**PROBLEM DETAILS:** Lines containing the word "return" are to be copied from the data below.

□ □ □ □

-- B replaces A's fixed m-round two-set level iteration by a single-pass queue BFS (one seen-set,
-- depth-tagged queue, stops when the queue empties); proved to return the same list on Pre_.

-- ===== PORT A =====
-- Literal transliteration of A: visited/current_level are Python sets (PySem.Set, insertion order);
-- adjacency[node] is ported as PySem.Dict.getD with default [] — exact on Pre_, which excludes the
-- inputs where Python raises KeyError.
def get_m_hop_neighbors (entity : Int) (adjacency : List (Int × List Int)) (m : Int) : List Int :=
  ((PySem.List.pyRange 0 m 1).foldl
    (fun (st : PySem.Set Int × PySem.Set Int) _ =>
      let next_level : PySem.Set Int :=
        st.2.foldl
          (fun nl node =>
            (PySem.Dict.getD (PySem.Dict.mk adjacency) node []).foldl
              (fun nl2 neighbor =>
                if PySem.Set.contains st.1 neighbor then nl2 else PySem.Set.add nl2 neighbor)
              nl)
          PySem.Set.empty
      (PySem.Set.update st.1 st.2, next_level))
    ((PySem.Set.empty : PySem.Set Int), PySem.Set.ofList [entity])).1

-- ===== PORT B =====
-- Source B's while-loop over the growing queue, consumed from the front. The Nat `fuel` argument only
-- makes the recursion structurally terminating: each iteration consumes one queue entry, and the
-- number of queue entries ever created equals the number of insertions into `seen`, at most the
-- number of distinct candidate nodes — which is what get_m_hop_neighbors_alt passes as fuel
-- (sufficiency is part of the proof below; the fuel-0 branch is never reached from there).
def pvBfsLoop (adjacency : List (Int × List Int)) (m : Int) :
    Nat → List (Int × Int) → PySem.Set Int → PySem.Set Int
  | 0, _, seen => seen
  | _ + 1, [], seen => seen
  | fuel + 1, (node, d) :: rest, seen =>
    if d < m - 1 then
      let step :=
        (PySem.Dict.getD (PySem.Dict.mk adjacency) node []).foldl
          (fun (p : PySem.Set Int × List (Int × Int)) nb =>
            if PySem.Set.contains p.1 nb then p else (PySem.Set.add p.1 nb, p.2 ++ [(nb, d + 1)]))
          (seen, [])
      pvBfsLoop adjacency m fuel (rest ++ step.2) step.1
    else pvBfsLoop adjacency m fuel rest seen

-- all distinct nodes that can ever enter `seen` (the fuel bound for the loop above)
def pvW (entity : Int) (adjacency : List (Int × List Int)) : List Int :=
  PySem.List.dedup (entity :: adjacency.flatMap (fun p => p.2))

def get_m_hop_neighbors_alt (entity : Int) (adjacency : List (Int × List Int)) (m : Int) : List Int :=
  if m ≤ 0 then []
  else pvBfsLoop adjacency m (pvW entity adjacency).length [(entity, 0)] (PySem.Set.ofList [entity])

-- ===== PRECONDITION & SPEC =====
-- Python A raises KeyError when it looks up a node missing from `adjacency` (any node within m-1
-- hops of `entity`). For m ≤ 0 A indexes nothing, and for m = 1 it indexes exactly `entity`, so
-- there Pre_ is exact. For m ≥ 2 the raising set is a reachability fixpoint, not a closed form, so
-- Pre_ uses the slightly stronger (declared narrowing) closed-form condition that every listed
-- neighbor is also a key; that excludes some m ≥ 2 inputs on which A does return (only because
-- every unkeyed node happens to lie beyond the explored depth) — on those both programs agree anyway.
def Pre_get_m_hop_neighbors (entity : Int) (adjacency : List (Int × List Int)) (m : Int) : Prop :=
  m ≤ 0 ∨ (entity ∈ adjacency.map Prod.fst ∧
    (m = 1 ∨ ∀ p ∈ adjacency, ∀ v ∈ p.2, v ∈ adjacency.map Prod.fst))
instance (entity : Int) (adjacency : List (Int × List Int)) (m : Int) :
    Decidable (Pre_get_m_hop_neighbors entity adjacency m) := by
  unfold Pre_get_m_hop_neighbors; infer_instance

def pvWitness_get_m_hop_neighbors : Int × (List (Int × List Int)) × Int :=
  (0, [(0, [1]), (1, [0, 1])], 2)

def Spec_get_m_hop_neighbors (entity : Int) (adjacency : List (Int × List Int)) (m : Int) (out : List Int) : Prop := out = get_m_hop_neighbors_alt entity adjacency m
instance (entity : Int) (adjacency : List (Int × List Int)) (m : Int) (out : List Int) : Decidable (Spec_get_m_hop_neighbors entity adjacency m out) := by unfold Spec_get_m_hop_neighbors; infer_instance

-- ===== CLAIM (what is proved, stated in full; the proofs are below) =====
def Claim_equal_get_m_hop_neighbors : Prop := ∀ (entity : Int) (adjacency : List (Int × List Int)) (m : Int), Dom_get_m_hop_neighbors entity adjacency m → Pre_get_m_hop_neighbors entity adjacency m → Spec_get_m_hop_neighbors entity adjacency m (get_m_hop_neighbors entity adjacency m)

-- ===== LEMMAS AND PROOFS =====

-- Basic bridges -------------------------------------------------------------

theorem pv_set_contains (s : List Int) (x : Int) : PySem.Set.contains s x = s.contains x := rfl

theorem pv_set_add (s : List Int) (x : Int) :
    PySem.Set.add s x = if s.contains x = true then s else s ++ [x] := rfl

theorem pv_contains_iff (l : List Int) (x : Int) : l.contains x = true ↔ x ∈ l := by
  simp


theorem pv_mem_of_contains {l : List Int} {x : Int} (h : l.contains x = true) : x ∈ l :=
  (pv_contains_iff l x).mp h

theorem pv_contains_of_mem {l : List Int} {x : Int} (h : x ∈ l) : l.contains x = true :=
  (pv_contains_iff l x).mpr h

theorem pv_not_mem_of_not_contains {l : List Int} {x : Int} (h : ¬ l.contains x = true) : x ∉ l :=
  fun hm => h (pv_contains_of_mem hm)

theorem pv_nodup_snoc {l : List Int} {x : Int} (h1 : l.Nodup) (h2 : x ∉ l) : (l ++ [x]).Nodup := by
  rw [List.nodup_append]
  refine ⟨h1, List.nodup_singleton x, ?_⟩
  intro a ha b hb
  rw [List.mem_singleton] at hb
  subst hb
  exact fun heq => h2 (heq ▸ ha)

theorem pv_foldl_const {α β : Type} (l : List α) (f : β → β) (i : β) :
    l.foldl (fun st _ => f st) i = f^[l.length] i := by
  induction l generalizing i with
  | nil => rfl
  | cons a l ih => simp [List.foldl_cons, ih, Function.iterate_succ_apply]

theorem pv_mem_of_filter_eq {sk f : List Int} {l : List Int}
    (h : l.filter (fun z => !sk.contains z) = f) : ∀ x ∈ l, x ∈ sk ∨ x ∈ f := by
  intro x hx
  by_cases hc : sk.contains x = true
  · exact Or.inl ((pv_contains_iff sk x).mp hc)
  · refine Or.inr ?_
    rw [← h]
    exact List.mem_filter.mpr ⟨hx, by simp [pv_not_mem_of_not_contains hc]⟩

-- The shared one-node "insert the unseen" fold ------------------------------

def pvAddR (r : List Int × List Int) (nb : Int) : List Int × List Int :=
  if r.1.contains nb then r else (r.1 ++ [nb], r.2 ++ [nb])

def pvRefNode (g : Int → List Int) (r : List Int × List Int) (x : Int) : List Int × List Int :=
  (g x).foldl pvAddR r

def pvRefStep (g : Int → List Int) (p : List Int × List Int) : List Int × List Int :=
  p.2.foldl (pvRefNode g) (p.1, [])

□ □ □ □

**ANSWER SECTION:**
-- depth-tagged queue, stops when the queue empties); proved to return the same list on Pre_.
-- neighbor is also a key; that excludes some m ≥ 2 inputs on which A does return (only because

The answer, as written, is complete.